Ask SmallBiz: Getting Loan Approval

October, 2009

Q: I’m a small business owner and I’ve heard about the new ARC loans. How do I get approved for these loans?

A: For small-business owners, the American Recovery Capital loan seems like a silver bullet, the solution to many problems plaguing their businesses now. This new loan is designed to give viable small businesses suffering immediate financial hardship short-term financial relief from certain business debts so they can keep their doors open, maintain jobs and get their cash flow back on track.

Congress created the ARC loan with a specific purpose: easing the financial burden of established, viable small businesses. While ARC loans are not for startups, existing firms may find this six-month capital infusion will help get them through the downturn.
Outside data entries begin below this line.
def pvVFin (n m : Nat) (v : List (List Nat)) : Finset (ℕ × ℕ) :=
  (Finset.range n ×ˢ Finset.range m).filter fun rc => pvVGet v rc.1 rc.2 ≠ 0

lemma pvVShape_set {n m : Nat} {v : List (List Nat)} (hv : pvVShape n m v) (r c : Int) :
    pvVShape n m (pvVSet v r c) := by
  obtain ⟨h1, h2⟩ := hv
  refine ⟨by simp [pvVSet, h1], ?_⟩
  intro row hrow
  by_cases hr : r.toNat < v.length
  · rcases List.mem_or_eq_of_mem_set hrow with hm | hm
    · exact h2 _ hm
    · subst hm
      have : v[r.toNat]? = some v[r.toNat] := List.getElem?_eq_getElem hr
      rw [this]; simp [h2 _ (List.getElem_mem hr)]
  · rw [pvVSet, List.set_eq_of_length_le (by omega)] at hrow
    exact h2 _ hrow

lemma pvVGet_set {n m : Nat} {v : List (List Nat)} (hv : pvVShape n m v) {r c r' c' : Int}
    (h : pvInR n m r c = true) (h' : pvInR n m r' c' = true) :
    pvVGet (pvVSet v r c) r' c' = if r' = r ∧ c' = c then 1 else pvVGet v r' c' := by
  simp only [pvInR, decide_eq_true_eq] at h h'
  obtain ⟨hv1, hv2⟩ := hv
  have hr : r.toNat < v.length := by omega
  have hr' : r'.toNat < v.length := by omega
  have hrow : v[r.toNat]? = some v[r.toNat] := List.getElem?_eq_getElem hr
  have hrow' : v[r'.toNat]? = some v[r'.toNat] := List.getElem?_eq_getElem hr'
  have hrl : v[r.toNat].length = m := hv2 _ (List.getElem_mem hr)
  have hcl : c.toNat < v[r.toNat].length := by omega
  simp only [pvVGet, pvVSet, hrow, Option.getD_some, List.getElem?_set]
  by_cases hrr : r.toNat = r'.toNat
  · simp only [if_pos hrr, if_pos hr, Option.getD_some, List.getElem?_set]
    by_cases hcc : c.toNat = c'.toNat
    · have he : r' = r ∧ c' = c := by omega
      simp [hcl, he]
    · have he : ¬(r' = r ∧ c' = c) := by omega
      have hrv : v[r'.toNat] = v[r.toNat] := by congr 1; omega
      simp [if_neg hcc, he, hrow', hrv]
  · have he : ¬(r' = r ∧ c' = c) := by omega
    simp [if_neg hrr, he]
However, the eligibility and qualifications for this loan require significant documentation from borrowers.

Here’s how it works: The loan – made by a participating SBA lender – is a deferred-payment loan of up to $35,000 to use for principal and interest payments on existing, qualifying business debt. ARC loans are 100 percent guaranteed by SBA and have no fees unless your bank requires collateral. Disbursement may be over six months followed by 12 months with no repayment of the ARC principle. Borrowers pay no interest with a five-year term for payments.
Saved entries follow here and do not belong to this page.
-- pv_equiv track=rewrite | github.com/davidpaul551/Training_Courses | Langchain/react-Langchain/main.py | parse_agent_output
-- ===== SOURCE A (Python) =====
-- def parse_agent_output(output: str):
--     lines = output.strip().split("\n")
--     action = None
--     action_input = None
--     for line in lines:
--         if line.startswith("Action:"):
--             action = line.split(":", 1)[1].strip()
--         elif line.startswith("Action Input:"):
--             action_input = line.split(":", 1)[1].strip()
--     return {"tool": action, "tool_input": action_input}
-- ===== SOURCE B (Python) =====
-- def parse_agent_output(output: str):
--     lines = output.strip().split("\n")
--
--     def last_value(prefix):
--         # scan back-to-front, first hit wins (= A's last-overwrite-wins)
--         for line in reversed(lines):
--             if line.startswith(prefix):
--                 return line.split(":", 1)[1].strip()
--         return None
--
--     return {"tool": last_value("Action:"), "tool_input": last_value("Action Input:")}
-- ===== Notes on version B (the rewrite author's own statement) =====
-- stated objective: alternative
-- what changed: Replaces A's single forward pass that overwrites two accumulators with two backward early-exit scans over reversed(lines), returning the first (i.e. last) matching line per prefix.
import Mathlib
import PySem

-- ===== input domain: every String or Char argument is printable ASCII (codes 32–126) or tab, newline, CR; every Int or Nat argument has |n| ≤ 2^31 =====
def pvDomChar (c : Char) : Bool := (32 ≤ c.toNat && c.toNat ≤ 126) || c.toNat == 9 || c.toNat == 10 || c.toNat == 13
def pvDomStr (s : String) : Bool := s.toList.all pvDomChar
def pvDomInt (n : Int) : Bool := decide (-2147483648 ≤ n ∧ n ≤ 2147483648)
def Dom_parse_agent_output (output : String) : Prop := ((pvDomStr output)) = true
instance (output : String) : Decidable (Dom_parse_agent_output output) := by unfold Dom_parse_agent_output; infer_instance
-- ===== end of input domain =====

-- B replaces A's forward fold over two accumulators by two backward early-exit scans; same return value, no side effects.

-- shared helper: line.split(":", 1)[1].strip() — the [1] index exists whenever the
-- startswith branch fired (the line then contains ':'), so pyGetD's default is unreachable
def pvExtract (line : String) : String :=
  PySem.Str.strip (PySem.List.pyGetD ((PySem.Str.splitMax? line ":" 1).getD []) 1 "")

-- ===== PORT A =====
def parse_agent_output (output : String) : List (String × Option String) :=
  let lines := (PySem.Str.split? (PySem.Str.strip output) "\n").getD []
  let st := lines.foldl (fun (st : Option String × Option String) line =>
      if PySem.Str.startswith line "Action:" then (some (pvExtract line), st.2)
      else if PySem.Str.startswith line "Action Input:" then (st.1, some (pvExtract line))
      else st) (none, none)
  [("tool", st.1), ("tool_input", st.2)]

-- ===== PORT B =====
-- for line in reversed(lines): if line.startswith(prefix): return …; return None
def lastValueRev (pre : String) : List String → Option String
  | [] => none
  | l :: rest => if PySem.Str.startswith l pre then some (pvExtract l) else lastValueRev pre rest

def parse_agent_output_alt (output : String) : List (String × Option String) :=
  let lines := (PySem.Str.split? (PySem.Str.strip output) "\n").getD []
  [("tool", lastValueRev "Action:" lines.reverse),
   ("tool_input", lastValueRev "Action Input:" lines.reverse)]

-- ===== PRECONDITION & SPEC =====
def Spec_parse_agent_output (output : String) (out : List (String × Option String)) : Prop := out = parse_agent_output_alt output
instance (output : String) (out : List (String × Option String)) : Decidable (Spec_parse_agent_output output out) := by unfold Spec_parse_agent_output; infer_instance

-- ===== CLAIM (what is proved, stated in full; the proofs are below) =====
def Claim_equal_parse_agent_output : Prop := ∀ (output : String), Dom_parse_agent_output output → Spec_parse_agent_output output (parse_agent_output output)

-- ===== LEMMAS AND PROOFS =====

-- a line cannot start with both "Action Input:" and "Action:" (they differ at index 6)
theorem pv_no_both (l : String) (h2 : PySem.Str.startswith l "Action Input:" = true) :
    PySem.Str.startswith l "Action:" = false := by
  by_contra h
  rw [Bool.not_eq_false] at h
  rw [PySem.Str.startswith_eq, PySem.Chars.startswith_iff] at h h2
  have hle : ("Action:".toList).length ≤ ("Action Input:".toList).length := by decide
  have := List.prefix_of_prefix_length_le h h2 hle
  revert this; decide

theorem pv_fst_proj (lines : List String) :
    ∀ st : Option String × Option String,
    (lines.foldl (fun (st : Option String × Option String) line =>
      if PySem.Str.startswith line "Action:" then (some (pvExtract line), st.2)
      else if PySem.Str.startswith line "Action Input:" then (st.1, some (pvExtract line))
      else st) st).1
    = lines.foldl (fun a line => if PySem.Str.startswith line "Action:" then some (pvExtract line) else a) st.1 := by
  induction lines with
  | nil => intro st; rfl
  | cons l rest ih =>
    intro st
    simp only [List.foldl_cons]
    split_ifs with h1 h2 <;> exact ih _

theorem pv_snd_proj (lines : List String) :
    ∀ st : Option String × Option String,
    (lines.foldl (fun (st : Option String × Option String) line =>
      if PySem.Str.startswith line "Action:" then (some (pvExtract line), st.2)
      else if PySem.Str.startswith line "Action Input:" then (st.1, some (pvExtract line))
      else st) st).2
    = lines.foldl (fun a line => if PySem.Str.startswith line "Action Input:" then some (pvExtract line) else a) st.2 := by
  induction lines with
  | nil => intro st; rfl
  | cons l rest ih =>
    intro st
    simp only [List.foldl_cons]
    by_cases h2 : PySem.Str.startswith l "Action Input:" = true
    · rw [pv_no_both l h2]
      simp only [Bool.false_eq_true, if_false, h2, if_true]
      exact ih _
    · have h2' : PySem.Str.startswith l "Action Input:" = false := by
        simpa using h2
      simp only [h2', Bool.false_eq_true, if_false]
      split_ifs with h1 <;> exact ih _

theorem pv_scan (pre : String) (lines : List String) (init : Option String) :
    lines.foldl (fun a line => if PySem.Str.startswith line pre then some (pvExtract line) else a) init
    = Option.or (lastValueRev pre lines.reverse) init := by
  induction lines using List.reverseRecOn with
  | nil => rfl
  | append_singleton xs x ih =>
    rw [List.foldl_append, List.reverse_append]
    simp only [List.foldl_cons, List.foldl_nil, List.reverse_singleton, List.singleton_append,
      lastValueRev]
    split_ifs with h
    · rfl
    · exact ih

-- ===== VERDICT (by name: the statement is the Claim_ definition above) =====
theorem parse_agent_output_spec : Claim_equal_parse_agent_output := by
  intro output _
  unfold Spec_parse_agent_output parse_agent_output parse_agent_output_alt
  simp only []
  have h1 := pv_fst_proj ((PySem.Str.split? (PySem.Str.strip output) "\n").getD []) (none, none)
  have h2 := pv_snd_proj ((PySem.Str.split? (PySem.Str.strip output) "\n").getD []) (none, none)
  rw [h1, h2, pv_scan, pv_scan, Option.or_none, Option.or_none]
A viable business is a business that’s been an established, for-profit business with evidence of positive cash flow in at least one of the past two years. An analysis of financial statements that you provide in your application must verify this requirement. Future cash-flow projections for two years are also required to show that you’ll be able to generate enough revenue to meet current and future debts. Prospective borrowers must certify that they are no more than 60 days past due on any debts to be paid with ARC proceeds. An acceptable business credit score is also required.
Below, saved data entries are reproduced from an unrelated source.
-- B's pairwise slice scan computes exactly A's interleaved parity check
theorem pairLoop_eq (cs : List Char) (m : Nat) :
    pairLoop (sliceStep2 cs) (sliceStep2 (cs.drop 1))
      = (cs.zipIdx (2 * m)).all (fun p => PySem.Int.mod (pvDigit p.1 + (p.2 : Int)) 2 == 0) := by
  induction cs using sliceStep2.induct generalizing m with
  | case1 => simp [sliceStep2, pairLoop]
  | case2 c =>
      have bP1 : ((pvDigit c + ((2 * m : Nat) : Int)) % 2 == 0) = !(pvDigit c % 2 != 0) := by
        rw [Bool.eq_iff_iff]
        simp only [beq_iff_eq, Bool.not_eq_true', bne_eq_false_iff_eq]
        omega
      simp only [sliceStep2, List.drop_succ_cons, List.drop_nil, pairLoop,
        List.zipIdx_cons, List.zipIdx_nil, List.all_cons, List.all_nil, Bool.and_true,
        PySem.Int.mod_eq_emod_of_pos (show (0:Int) < 2 by omega), bP1]
      cases hc : (pvDigit c % 2 != 0) <;> simp
  | case3 c1 c2 rest ih =>
      have hstep : 2 * m + 1 + 1 = 2 * (m + 1) := by ring
      have bP1 : ((pvDigit c1 + ((2 * m : Nat) : Int)) % 2 == 0) = !(pvDigit c1 % 2 != 0) := by
        rw [Bool.eq_iff_iff]
        simp only [beq_iff_eq, Bool.not_eq_true', bne_eq_false_iff_eq]
        omega
      have bP2 : ((pvDigit c2 + ((2 * m + 1 : Nat) : Int)) % 2 == 0) = !(pvDigit c2 % 2 == 0) := by
        rw [Bool.eq_iff_iff]
        simp only [beq_iff_eq, Bool.not_eq_true', beq_eq_false_iff_ne, ne_eq]
        omega
      rw [show sliceStep2 (c1 :: c2 :: rest) = c1 :: sliceStep2 rest from rfl,
          show (c1 :: c2 :: rest).drop 1 = c2 :: rest from rfl, sliceStep2_cons]
      simp only [pairLoop, List.zipIdx_cons, List.all_cons, hstep, ih (m + 1),
        PySem.Int.mod_eq_emod_of_pos (show (0:Int) < 2 by omega), bP1, bP2]
      cases h1 : (pvDigit c1 % 2 != 0) <;> cases h2' : (pvDigit c2 % 2 == 0) <;> simp

theorem ntLoop_any (n : Int) (l : List Int) :
    ntLoop n l = if l.any (fun i => PySem.Int.mod n i == 0) then false else decide (n > 1) := by
  induction l with
  | nil => simp [ntLoop]
  | cons i is ih => by_cases h : (PySem.Int.mod n i == 0) = true <;> simp [ntLoop, h, ih]

-- trial division up to the integer square root decides primality of s.toNat
theorem nt_eq_prime (s : Int) (hs : 0 ≤ s) : nt s = decide (Nat.Prime s.toNat) := by
  unfold nt
  rw [ntLoop_any]
  by_cases ha : ((PySem.List.pyRange 2 ((s.toNat.sqrt : Int) + 1) 1).any
      (fun i => PySem.Int.mod s i == 0)) = true
  · rw [if_pos ha]
    obtain ⟨i, hmem, hdvd⟩ := List.any_eq_true.mp ha
    rw [PySem.List.mem_pyRange_one] at hmem
    have hdvd' : i ∣ s := PySem.Int.mod_eq_zero_iff_dvd s i |>.mp (by simpa using hdvd)
    symm
    rw [decide_eq_false_iff_not]
    intro hp
    have h2i : 2 ≤ i := hmem.1
    have hin : i.toNat ∣ s.toNat := by
      have : (i.toNat : Int) ∣ (s.toNat : Int) := by
        rwa [Int.toNat_of_nonneg (by omega), Int.toNat_of_nonneg hs]
      exact_mod_cast this
    exact (Nat.prime_def_le_sqrt.mp hp).2 i.toNat (by omega) (by omega) hin
  · rw [if_neg ha]
    rw [Bool.eq_iff_iff]
    simp only [decide_eq_true_eq]
    constructor
    · intro h1
      rw [Nat.prime_def_le_sqrt]
      refine ⟨by omega, fun m h2m hmsq hdvd => ?_⟩
      apply ha
      refine List.any_eq_true.mpr ⟨(m : Int), ?_, ?_⟩
      · rw [PySem.List.mem_pyRange_one]; omega
      · simp only [beq_iff_eq]
        rw [PySem.Int.mod_eq_zero_iff_dvd]
        have : (m : Int) ∣ (s.toNat : Int) := Int.natCast_dvd_natCast.mpr hdvd
        rwa [Int.toNat_of_nonneg hs] at this
    · intro hp
      have := Nat.Prime.two_le hp
      omega

-- the Wilson loop reduces mod s at every step, so it computes (r * prod) mod s
theorem foldl_mulmod (s : Int) (hs : 0 < s) (l : List Int) (r : Int) :
    l.foldl (fun f k => PySem.Int.mod (f * k) s) (PySem.Int.mod r s)
      = PySem.Int.mod (r * l.prod) s := by
  induction l generalizing r with
  | nil => simp
  | cons k ks ih =>
      have hm : ∀ x : Int, PySem.Int.mod x s = x % s := fun x => PySem.Int.mod_eq_emod_of_pos hs
      simp only [List.foldl_cons, List.prod_cons]
      rw [show PySem.Int.mod (PySem.Int.mod r s * k) s = PySem.Int.mod (r * k) s by
            simp [hm, Int.mul_emod, Int.emod_emod_of_dvd],
          ih (r * k)]
      ring_nf

theorem foldl_mulmod' (s : Int) (hs : 0 < s) (l : List Int) (r : Int)
    (hr : PySem.Int.mod r s = r) :
    l.foldl (fun f k => PySem.Int.mod (f * k) s) r = PySem.Int.mod (r * l.prod) s := by
  conv_lhs => rw [← hr]
  rw [foldl_mulmod s hs l r]

theorem prod_pyRange_factorial (S : Nat) (h1 : 1 ≤ S) :
    (PySem.List.pyRange 2 (S : Int) 1).prod = ((Nat.factorial (S - 1)) : Int) := by
  induction S with
  | zero => omega
  | succ S ih =>
      rcases Nat.lt_or_ge S 2 with hS | hS
      · interval_cases S <;> decide
      · have hr : PySem.List.pyRange 2 ((S + 1 : Nat) : Int) 1
            = PySem.List.pyRange 2 (S : Int) 1 ++ [(S : Int)] := by
          push_cast
          exact PySem.List.pyRange_one_succ_right (by exact_mod_cast hS)
        rw [hr, List.prod_append, ih (by omega)]
        simp only [List.prod_cons, List.prod_nil, mul_one]
        have : Nat.factorial (S + 1 - 1) = Nat.factorial (S - 1) * S := by
          have : S - 1 + 1 = S := by omega
          calc Nat.factorial (S + 1 - 1) = Nat.factorial S := by norm_num
          _ = Nat.factorial (S - 1 + 1) := by rw [this]
          _ = (S - 1 + 1) * Nat.factorial (S - 1) := Nat.factorial_succ _
          _ = Nat.factorial (S - 1) * S := by rw [this]; ring
        rw [this]
        push_cast
        ring

-- Wilson's theorem: Source B's test '(s-1)! mod s == s-1' decides primality of the digit sum
theorem wilson_eq_prime (s : Int) (hs : 0 ≤ s) :
    (decide (s > 1 ∧ wilsonFold s = s - 1)) = decide (Nat.Prime s.toNat) := by
  by_cases h2 : 2 ≤ s
  · set S := s.toNat with hS
    have hsS : s = (S : Int) := by omega
    have hS2 : 2 ≤ S := by omega
    have hf : wilsonFold s = (((Nat.factorial (S - 1)) % S : Nat) : Int) := by
      unfold wilsonFold
      rw [foldl_mulmod' s (by omega) _ 1
            (by rw [PySem.Int.mod_eq_emod_of_pos (by omega)]
                exact Int.emod_eq_of_lt (by omega) (by omega)),
          one_mul, hsS, prod_pyRange_factorial S (by omega),
          PySem.Int.mod_eq_emod_of_pos (by exact_mod_cast by omega : (0:Int) < (S:Int))]
      push_cast
      rfl
    rw [Bool.eq_iff_iff]
    simp only [decide_eq_true_eq]
    rw [hf]
    constructor
    · rintro ⟨-, heq⟩
      rw [(Nat.prime_iff_fac_equiv_neg_one (n := S) (by omega))]
      have hnat : Nat.factorial (S - 1) % S = S - 1 := by omega
      have : ((Nat.factorial (S-1) : Nat) : ZMod S) = ((S - 1 : Nat) : ZMod S) := by
        rw [ZMod.natCast_eq_natCast_iff]
        unfold Nat.ModEq
        rw [hnat, Nat.mod_eq_of_lt (by omega)]
      rw [this]
      push_cast [Nat.cast_sub (by omega : 1 ≤ S)]
      simp
    · intro hp
      refine ⟨by omega, ?_⟩
      have hw := (Nat.prime_iff_fac_equiv_neg_one (n := S) (by omega)).mp hp
      have : ((Nat.factorial (S-1) : Nat) : ZMod S) = ((S - 1 : Nat) : ZMod S) := by
        rw [hw]
        push_cast [Nat.cast_sub (by omega : 1 ≤ S)]
        simp
      rw [ZMod.natCast_eq_natCast_iff] at this
      have hnat : Nat.factorial (S - 1) % S = S - 1 := by
        rw [this]; exact Nat.mod_eq_of_lt (by omega)
      omega
  · rw [Bool.eq_iff_iff]
    simp only [decide_eq_true_eq]
    constructor
    · intro h; omega
    · intro hp; have := Nat.Prime.two_le hp; omega

-- on a negative argument both tests are trivially false, so the hypothesis 0 ≤ s drops
theorem nt_eq_wilson (s : Int) : nt s = decide (s > 1 ∧ wilsonFold s = s - 1) := by
  rcases le_or_gt 0 s with hs | hs
  · rw [nt_eq_prime s hs, ← wilson_eq_prime s hs]
  · have h1 : nt s = false := by
      unfold nt
      have h0 : s.toNat = 0 := by omega
      rw [h0]
      rw [show ((Nat.sqrt 0 : Nat) : Int) + 1 = 1 by norm_num]
      rw [PySem.List.pyRange_one_eq_nil (by omega)]
      simp [ntLoop]
      omega
    rw [h1]
    symm
    rw [decide_eq_false_iff_not]
    rintro ⟨h, -⟩
    omega

-- ===== VERDICT (by name: the statement is the Claim_ definition above) =====
theorem check_spec : Claim_equal_check := by
  intro n _ _
  unfold Spec_check check check_alt
  rw [checkLoop_eq]
  have hp := pairLoop_eq n.toList 0
  rw [show 2 * 0 = 0 from rfl] at hp
  rw [zero_add, ← hp]
  cases h : pairLoop (sliceStep2 n.toList) (sliceStep2 (n.toList.drop 1)) with
  | false => simp
  | true =>
      simp only [if_true]
      rw [nt_eq_wilson]
      by_cases hc : ((n.toList.map pvDigit).sum > 1
          ∧ wilsonFold ((n.toList.map pvDigit).sum) = (n.toList.map pvDigit).sum - 1) <;>
        simp [hc]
Immediate financial hardship means declining sales, frozen credit, or diffi-culty making loan payments, payroll or other business debts. Your lender will need evidence of the change in financial conditions from you, including your regular financial reports and notes

What is a qualifying small-business debt? Conventional mortgages, term and revolving lines of credit, capital leases, notes payable and credit-card obligations for small-business purposes may all be accepted, but you must be able to provide backup information. Contact SBA or go to www.sba.gov for more details, forms and templates.

Small businesses that don’t qualify or need money for working capital or other expenses besides existing debts should look at the enhancements of other SBA loans by the Recovery Act. Fees are waived on most SBA loans – from the smaller Community Express up to the Fixed Asset 504 program –and that saves you money.